#### [ACTION ITEM]
I would like each line of the data that holds the word "generalizing" copied out.

#### [RECORDS SUPPLIED]

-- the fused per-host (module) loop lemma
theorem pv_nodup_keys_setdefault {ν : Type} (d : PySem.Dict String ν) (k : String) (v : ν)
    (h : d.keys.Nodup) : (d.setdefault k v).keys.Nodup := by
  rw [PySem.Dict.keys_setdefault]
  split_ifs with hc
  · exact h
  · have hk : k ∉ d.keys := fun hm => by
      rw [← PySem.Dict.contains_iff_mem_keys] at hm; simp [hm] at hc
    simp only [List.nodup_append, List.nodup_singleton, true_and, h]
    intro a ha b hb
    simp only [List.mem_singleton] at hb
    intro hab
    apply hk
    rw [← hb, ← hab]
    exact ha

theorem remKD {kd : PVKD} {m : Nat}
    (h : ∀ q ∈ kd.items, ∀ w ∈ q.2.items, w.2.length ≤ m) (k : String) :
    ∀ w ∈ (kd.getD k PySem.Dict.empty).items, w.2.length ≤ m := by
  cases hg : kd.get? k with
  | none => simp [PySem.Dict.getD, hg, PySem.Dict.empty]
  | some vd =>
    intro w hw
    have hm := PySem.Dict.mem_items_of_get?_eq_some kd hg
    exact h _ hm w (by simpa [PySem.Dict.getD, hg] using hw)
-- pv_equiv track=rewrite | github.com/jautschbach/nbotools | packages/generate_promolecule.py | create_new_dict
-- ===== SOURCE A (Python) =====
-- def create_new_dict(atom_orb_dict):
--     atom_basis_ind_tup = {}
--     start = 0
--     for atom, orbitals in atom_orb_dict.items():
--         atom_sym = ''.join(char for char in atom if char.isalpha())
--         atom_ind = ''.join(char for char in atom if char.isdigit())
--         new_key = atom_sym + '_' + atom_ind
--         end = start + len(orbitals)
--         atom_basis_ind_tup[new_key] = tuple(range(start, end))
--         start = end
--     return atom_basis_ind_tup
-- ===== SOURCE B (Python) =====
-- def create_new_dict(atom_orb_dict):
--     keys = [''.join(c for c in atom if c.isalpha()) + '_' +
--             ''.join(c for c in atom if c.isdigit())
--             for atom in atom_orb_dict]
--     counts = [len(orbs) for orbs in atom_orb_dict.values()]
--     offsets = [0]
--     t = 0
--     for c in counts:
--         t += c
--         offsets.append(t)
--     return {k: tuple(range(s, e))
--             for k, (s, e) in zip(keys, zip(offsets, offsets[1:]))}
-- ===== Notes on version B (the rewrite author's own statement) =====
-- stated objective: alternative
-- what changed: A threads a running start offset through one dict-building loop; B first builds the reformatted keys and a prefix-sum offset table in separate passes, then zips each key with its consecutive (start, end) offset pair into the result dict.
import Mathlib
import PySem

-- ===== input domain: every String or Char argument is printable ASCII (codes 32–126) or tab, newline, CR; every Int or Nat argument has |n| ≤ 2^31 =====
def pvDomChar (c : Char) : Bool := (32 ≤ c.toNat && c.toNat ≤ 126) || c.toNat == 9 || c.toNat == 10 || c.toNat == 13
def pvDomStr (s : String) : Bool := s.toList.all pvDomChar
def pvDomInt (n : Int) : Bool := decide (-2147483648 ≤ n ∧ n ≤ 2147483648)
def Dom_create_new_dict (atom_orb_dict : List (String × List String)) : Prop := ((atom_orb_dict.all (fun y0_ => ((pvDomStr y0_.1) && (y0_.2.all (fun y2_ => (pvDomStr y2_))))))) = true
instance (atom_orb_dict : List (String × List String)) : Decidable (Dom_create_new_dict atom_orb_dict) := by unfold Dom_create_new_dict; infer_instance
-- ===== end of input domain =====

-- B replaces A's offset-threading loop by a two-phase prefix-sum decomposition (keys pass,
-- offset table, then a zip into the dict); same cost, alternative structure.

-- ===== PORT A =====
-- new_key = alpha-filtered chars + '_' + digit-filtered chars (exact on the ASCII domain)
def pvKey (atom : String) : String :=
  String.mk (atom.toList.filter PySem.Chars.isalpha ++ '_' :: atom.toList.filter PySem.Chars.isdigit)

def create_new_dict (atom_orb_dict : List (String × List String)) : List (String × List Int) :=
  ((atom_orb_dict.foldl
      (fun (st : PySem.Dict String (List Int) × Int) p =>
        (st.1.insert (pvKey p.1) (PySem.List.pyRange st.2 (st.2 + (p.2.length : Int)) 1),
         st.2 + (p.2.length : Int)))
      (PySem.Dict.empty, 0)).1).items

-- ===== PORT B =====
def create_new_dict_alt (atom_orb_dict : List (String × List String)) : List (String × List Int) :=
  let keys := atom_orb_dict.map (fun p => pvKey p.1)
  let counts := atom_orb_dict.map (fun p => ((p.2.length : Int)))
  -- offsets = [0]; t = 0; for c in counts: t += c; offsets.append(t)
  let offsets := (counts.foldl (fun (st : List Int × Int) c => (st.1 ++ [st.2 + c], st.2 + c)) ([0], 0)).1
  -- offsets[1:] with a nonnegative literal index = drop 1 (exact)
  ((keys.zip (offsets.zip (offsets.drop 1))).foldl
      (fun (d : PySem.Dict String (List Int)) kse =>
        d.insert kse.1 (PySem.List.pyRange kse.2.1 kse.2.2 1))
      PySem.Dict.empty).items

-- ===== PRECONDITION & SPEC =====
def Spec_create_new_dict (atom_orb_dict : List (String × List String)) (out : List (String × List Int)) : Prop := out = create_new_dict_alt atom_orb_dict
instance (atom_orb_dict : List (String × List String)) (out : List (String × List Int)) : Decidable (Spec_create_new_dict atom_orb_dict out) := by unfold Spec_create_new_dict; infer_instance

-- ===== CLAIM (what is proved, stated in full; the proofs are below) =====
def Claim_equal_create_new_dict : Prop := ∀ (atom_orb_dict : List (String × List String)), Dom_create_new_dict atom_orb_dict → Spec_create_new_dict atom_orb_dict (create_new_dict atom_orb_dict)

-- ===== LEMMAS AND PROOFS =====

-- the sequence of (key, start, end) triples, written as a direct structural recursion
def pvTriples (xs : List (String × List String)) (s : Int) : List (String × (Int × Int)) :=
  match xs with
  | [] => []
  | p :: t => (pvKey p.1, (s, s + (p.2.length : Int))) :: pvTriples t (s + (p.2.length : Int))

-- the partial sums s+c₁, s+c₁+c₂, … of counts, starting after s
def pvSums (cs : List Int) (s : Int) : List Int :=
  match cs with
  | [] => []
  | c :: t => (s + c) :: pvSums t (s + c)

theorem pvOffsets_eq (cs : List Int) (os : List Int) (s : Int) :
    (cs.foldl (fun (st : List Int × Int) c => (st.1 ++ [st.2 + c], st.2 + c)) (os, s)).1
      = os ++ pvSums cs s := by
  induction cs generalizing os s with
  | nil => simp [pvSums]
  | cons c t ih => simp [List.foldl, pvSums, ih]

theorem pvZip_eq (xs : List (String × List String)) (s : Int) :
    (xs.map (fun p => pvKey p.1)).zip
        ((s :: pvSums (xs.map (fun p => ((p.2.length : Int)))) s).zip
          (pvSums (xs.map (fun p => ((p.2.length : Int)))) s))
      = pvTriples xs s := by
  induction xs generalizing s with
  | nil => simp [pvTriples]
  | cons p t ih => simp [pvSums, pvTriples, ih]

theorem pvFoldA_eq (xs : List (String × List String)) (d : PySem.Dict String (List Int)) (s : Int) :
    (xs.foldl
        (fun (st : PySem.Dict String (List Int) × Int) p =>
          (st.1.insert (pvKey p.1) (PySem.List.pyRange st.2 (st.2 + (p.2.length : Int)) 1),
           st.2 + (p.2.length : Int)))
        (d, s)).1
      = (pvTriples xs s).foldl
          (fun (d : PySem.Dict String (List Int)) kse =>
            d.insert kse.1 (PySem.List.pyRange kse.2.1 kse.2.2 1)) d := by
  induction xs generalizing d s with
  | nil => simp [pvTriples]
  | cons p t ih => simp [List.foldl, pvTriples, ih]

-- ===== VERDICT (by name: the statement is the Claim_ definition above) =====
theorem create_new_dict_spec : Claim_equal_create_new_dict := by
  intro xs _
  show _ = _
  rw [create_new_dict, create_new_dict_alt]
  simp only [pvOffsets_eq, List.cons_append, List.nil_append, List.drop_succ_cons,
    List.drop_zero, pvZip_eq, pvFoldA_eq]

---

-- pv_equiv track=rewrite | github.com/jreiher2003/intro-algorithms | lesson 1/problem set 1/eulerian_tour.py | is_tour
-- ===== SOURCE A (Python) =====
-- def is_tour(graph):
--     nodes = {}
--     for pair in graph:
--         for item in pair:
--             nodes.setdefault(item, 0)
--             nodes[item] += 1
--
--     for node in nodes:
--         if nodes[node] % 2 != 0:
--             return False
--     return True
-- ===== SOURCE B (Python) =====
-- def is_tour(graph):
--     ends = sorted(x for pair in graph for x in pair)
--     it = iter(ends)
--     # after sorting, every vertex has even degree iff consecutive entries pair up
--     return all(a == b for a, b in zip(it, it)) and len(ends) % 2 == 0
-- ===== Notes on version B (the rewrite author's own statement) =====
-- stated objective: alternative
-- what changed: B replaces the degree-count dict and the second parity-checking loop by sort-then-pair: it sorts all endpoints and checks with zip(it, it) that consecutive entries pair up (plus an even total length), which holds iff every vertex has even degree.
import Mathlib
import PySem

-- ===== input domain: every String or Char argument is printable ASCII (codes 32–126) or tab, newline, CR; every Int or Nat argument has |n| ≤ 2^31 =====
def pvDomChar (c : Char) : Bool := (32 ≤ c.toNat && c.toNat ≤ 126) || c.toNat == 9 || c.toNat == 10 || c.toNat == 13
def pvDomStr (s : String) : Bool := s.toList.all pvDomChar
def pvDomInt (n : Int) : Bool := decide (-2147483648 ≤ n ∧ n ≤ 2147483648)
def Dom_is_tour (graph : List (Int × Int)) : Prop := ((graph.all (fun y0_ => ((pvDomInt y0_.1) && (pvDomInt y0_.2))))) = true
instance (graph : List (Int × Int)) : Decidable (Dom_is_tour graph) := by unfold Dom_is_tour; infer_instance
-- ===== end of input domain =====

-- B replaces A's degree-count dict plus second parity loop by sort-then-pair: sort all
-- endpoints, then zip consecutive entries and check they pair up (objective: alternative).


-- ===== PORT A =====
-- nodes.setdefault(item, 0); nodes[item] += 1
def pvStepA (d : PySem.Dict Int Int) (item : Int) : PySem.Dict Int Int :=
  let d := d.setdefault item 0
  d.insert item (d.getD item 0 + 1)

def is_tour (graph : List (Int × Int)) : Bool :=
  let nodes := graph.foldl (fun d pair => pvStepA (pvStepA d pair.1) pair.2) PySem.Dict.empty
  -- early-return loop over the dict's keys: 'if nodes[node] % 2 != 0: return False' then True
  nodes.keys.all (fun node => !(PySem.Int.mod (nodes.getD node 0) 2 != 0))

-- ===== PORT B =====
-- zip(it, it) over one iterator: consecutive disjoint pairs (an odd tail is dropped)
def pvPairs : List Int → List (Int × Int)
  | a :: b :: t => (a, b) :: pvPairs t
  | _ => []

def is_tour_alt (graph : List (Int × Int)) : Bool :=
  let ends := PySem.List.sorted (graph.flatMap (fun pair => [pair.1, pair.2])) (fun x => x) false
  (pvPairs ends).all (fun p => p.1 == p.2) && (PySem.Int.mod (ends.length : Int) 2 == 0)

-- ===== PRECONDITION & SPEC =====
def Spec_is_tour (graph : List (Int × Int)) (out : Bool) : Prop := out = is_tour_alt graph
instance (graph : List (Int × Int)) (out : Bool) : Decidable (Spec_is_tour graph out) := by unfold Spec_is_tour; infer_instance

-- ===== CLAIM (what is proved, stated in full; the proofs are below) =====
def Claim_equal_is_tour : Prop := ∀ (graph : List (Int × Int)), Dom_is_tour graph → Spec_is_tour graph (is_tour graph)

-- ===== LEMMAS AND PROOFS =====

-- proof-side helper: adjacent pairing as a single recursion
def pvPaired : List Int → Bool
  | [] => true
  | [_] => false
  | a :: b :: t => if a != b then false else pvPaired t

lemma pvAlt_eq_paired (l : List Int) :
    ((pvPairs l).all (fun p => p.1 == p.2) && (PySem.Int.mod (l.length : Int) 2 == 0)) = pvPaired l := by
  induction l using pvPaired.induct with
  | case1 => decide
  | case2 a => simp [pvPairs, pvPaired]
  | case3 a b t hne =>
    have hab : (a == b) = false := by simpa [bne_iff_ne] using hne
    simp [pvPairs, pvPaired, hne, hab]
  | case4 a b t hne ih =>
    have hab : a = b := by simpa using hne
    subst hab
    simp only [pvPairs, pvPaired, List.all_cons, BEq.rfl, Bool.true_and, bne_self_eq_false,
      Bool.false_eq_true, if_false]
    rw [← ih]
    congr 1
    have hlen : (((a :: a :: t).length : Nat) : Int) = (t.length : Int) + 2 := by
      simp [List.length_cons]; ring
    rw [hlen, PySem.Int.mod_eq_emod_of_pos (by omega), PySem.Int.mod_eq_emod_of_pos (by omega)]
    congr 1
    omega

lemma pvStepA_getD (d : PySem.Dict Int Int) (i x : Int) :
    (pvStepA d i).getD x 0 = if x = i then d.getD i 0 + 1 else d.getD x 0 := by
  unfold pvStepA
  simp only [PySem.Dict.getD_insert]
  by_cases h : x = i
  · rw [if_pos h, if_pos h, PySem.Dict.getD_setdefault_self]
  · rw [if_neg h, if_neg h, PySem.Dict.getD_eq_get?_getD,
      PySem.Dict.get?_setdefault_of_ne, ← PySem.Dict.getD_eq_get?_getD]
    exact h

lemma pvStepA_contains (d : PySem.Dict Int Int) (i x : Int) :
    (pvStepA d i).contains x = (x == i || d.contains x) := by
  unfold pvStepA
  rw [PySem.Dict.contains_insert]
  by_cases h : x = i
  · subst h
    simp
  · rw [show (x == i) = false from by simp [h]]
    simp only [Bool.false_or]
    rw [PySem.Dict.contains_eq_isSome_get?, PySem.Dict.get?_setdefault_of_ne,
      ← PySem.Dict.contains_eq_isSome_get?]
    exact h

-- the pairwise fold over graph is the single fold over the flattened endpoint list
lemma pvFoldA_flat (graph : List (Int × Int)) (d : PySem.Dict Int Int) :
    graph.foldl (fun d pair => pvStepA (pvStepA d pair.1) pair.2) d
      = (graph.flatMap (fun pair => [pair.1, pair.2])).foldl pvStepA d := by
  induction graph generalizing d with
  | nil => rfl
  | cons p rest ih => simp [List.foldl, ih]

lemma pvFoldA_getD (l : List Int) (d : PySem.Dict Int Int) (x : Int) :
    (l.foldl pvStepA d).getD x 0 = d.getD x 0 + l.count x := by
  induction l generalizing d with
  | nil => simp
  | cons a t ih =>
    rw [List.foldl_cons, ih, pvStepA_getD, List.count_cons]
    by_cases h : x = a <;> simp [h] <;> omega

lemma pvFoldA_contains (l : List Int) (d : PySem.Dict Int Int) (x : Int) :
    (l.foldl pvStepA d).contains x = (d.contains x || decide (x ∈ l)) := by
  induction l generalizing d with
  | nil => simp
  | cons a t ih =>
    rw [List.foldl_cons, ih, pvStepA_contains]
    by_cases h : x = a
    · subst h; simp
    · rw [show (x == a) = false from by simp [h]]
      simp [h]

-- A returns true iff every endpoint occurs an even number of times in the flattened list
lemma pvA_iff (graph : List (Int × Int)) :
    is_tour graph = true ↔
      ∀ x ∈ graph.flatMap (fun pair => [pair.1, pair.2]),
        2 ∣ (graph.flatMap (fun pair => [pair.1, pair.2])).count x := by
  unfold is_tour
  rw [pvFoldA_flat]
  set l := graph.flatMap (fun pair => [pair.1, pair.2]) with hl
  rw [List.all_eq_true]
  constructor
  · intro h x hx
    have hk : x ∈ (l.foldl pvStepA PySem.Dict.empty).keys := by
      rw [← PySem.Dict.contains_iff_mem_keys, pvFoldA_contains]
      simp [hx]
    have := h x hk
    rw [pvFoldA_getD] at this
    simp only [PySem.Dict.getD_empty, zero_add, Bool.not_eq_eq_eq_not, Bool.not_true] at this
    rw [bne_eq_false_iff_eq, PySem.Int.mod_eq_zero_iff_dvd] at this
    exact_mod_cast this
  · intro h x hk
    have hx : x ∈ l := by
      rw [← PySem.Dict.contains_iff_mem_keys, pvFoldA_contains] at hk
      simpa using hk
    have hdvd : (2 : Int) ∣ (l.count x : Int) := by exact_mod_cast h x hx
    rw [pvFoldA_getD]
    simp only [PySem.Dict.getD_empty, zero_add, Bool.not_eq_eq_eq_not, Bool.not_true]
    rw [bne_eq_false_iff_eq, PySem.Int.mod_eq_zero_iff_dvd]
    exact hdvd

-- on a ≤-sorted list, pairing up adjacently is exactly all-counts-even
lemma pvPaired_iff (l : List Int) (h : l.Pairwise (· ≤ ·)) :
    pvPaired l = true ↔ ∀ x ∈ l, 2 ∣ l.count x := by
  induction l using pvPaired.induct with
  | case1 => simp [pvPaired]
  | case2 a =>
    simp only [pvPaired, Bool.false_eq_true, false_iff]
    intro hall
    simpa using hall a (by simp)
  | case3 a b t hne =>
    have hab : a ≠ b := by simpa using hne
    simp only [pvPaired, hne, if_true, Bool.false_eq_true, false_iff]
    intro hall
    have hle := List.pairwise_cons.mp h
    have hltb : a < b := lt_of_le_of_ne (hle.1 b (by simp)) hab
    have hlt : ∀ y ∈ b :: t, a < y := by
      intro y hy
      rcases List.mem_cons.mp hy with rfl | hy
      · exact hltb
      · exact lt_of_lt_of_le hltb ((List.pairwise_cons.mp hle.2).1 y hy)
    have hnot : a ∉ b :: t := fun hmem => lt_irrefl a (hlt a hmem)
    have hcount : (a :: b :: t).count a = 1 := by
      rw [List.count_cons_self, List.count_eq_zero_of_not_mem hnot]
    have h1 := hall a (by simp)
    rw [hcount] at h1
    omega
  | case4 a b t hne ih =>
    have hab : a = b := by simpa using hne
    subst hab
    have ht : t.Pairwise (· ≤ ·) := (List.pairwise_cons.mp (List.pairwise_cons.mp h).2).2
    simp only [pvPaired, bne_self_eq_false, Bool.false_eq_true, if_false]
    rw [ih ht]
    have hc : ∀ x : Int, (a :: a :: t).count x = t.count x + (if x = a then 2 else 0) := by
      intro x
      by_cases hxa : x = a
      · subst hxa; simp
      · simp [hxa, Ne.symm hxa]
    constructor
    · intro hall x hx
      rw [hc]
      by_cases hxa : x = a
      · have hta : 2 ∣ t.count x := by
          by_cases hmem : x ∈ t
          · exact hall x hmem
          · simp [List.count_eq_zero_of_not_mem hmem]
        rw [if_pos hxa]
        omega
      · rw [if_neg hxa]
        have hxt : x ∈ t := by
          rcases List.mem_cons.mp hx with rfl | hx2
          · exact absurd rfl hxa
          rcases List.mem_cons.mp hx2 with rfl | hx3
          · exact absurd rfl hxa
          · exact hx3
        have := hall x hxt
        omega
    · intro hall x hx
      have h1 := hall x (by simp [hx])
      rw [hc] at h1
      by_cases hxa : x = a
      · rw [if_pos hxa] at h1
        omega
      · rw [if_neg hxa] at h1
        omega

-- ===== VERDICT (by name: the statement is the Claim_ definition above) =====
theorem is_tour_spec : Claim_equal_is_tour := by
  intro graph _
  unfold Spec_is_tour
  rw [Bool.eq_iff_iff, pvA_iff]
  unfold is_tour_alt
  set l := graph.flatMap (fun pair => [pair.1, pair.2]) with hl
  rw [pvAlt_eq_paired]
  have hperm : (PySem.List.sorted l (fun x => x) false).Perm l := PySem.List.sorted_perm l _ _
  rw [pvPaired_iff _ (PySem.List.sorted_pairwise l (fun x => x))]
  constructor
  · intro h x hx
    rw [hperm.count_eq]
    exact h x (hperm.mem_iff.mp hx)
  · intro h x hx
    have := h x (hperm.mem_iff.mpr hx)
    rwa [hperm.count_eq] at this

#### [THE ANSWER]
  induction cs generalizing os s with
  induction xs generalizing s with
  induction xs generalizing d s with
  induction graph generalizing d with
  induction l generalizing d with
  induction l generalizing d with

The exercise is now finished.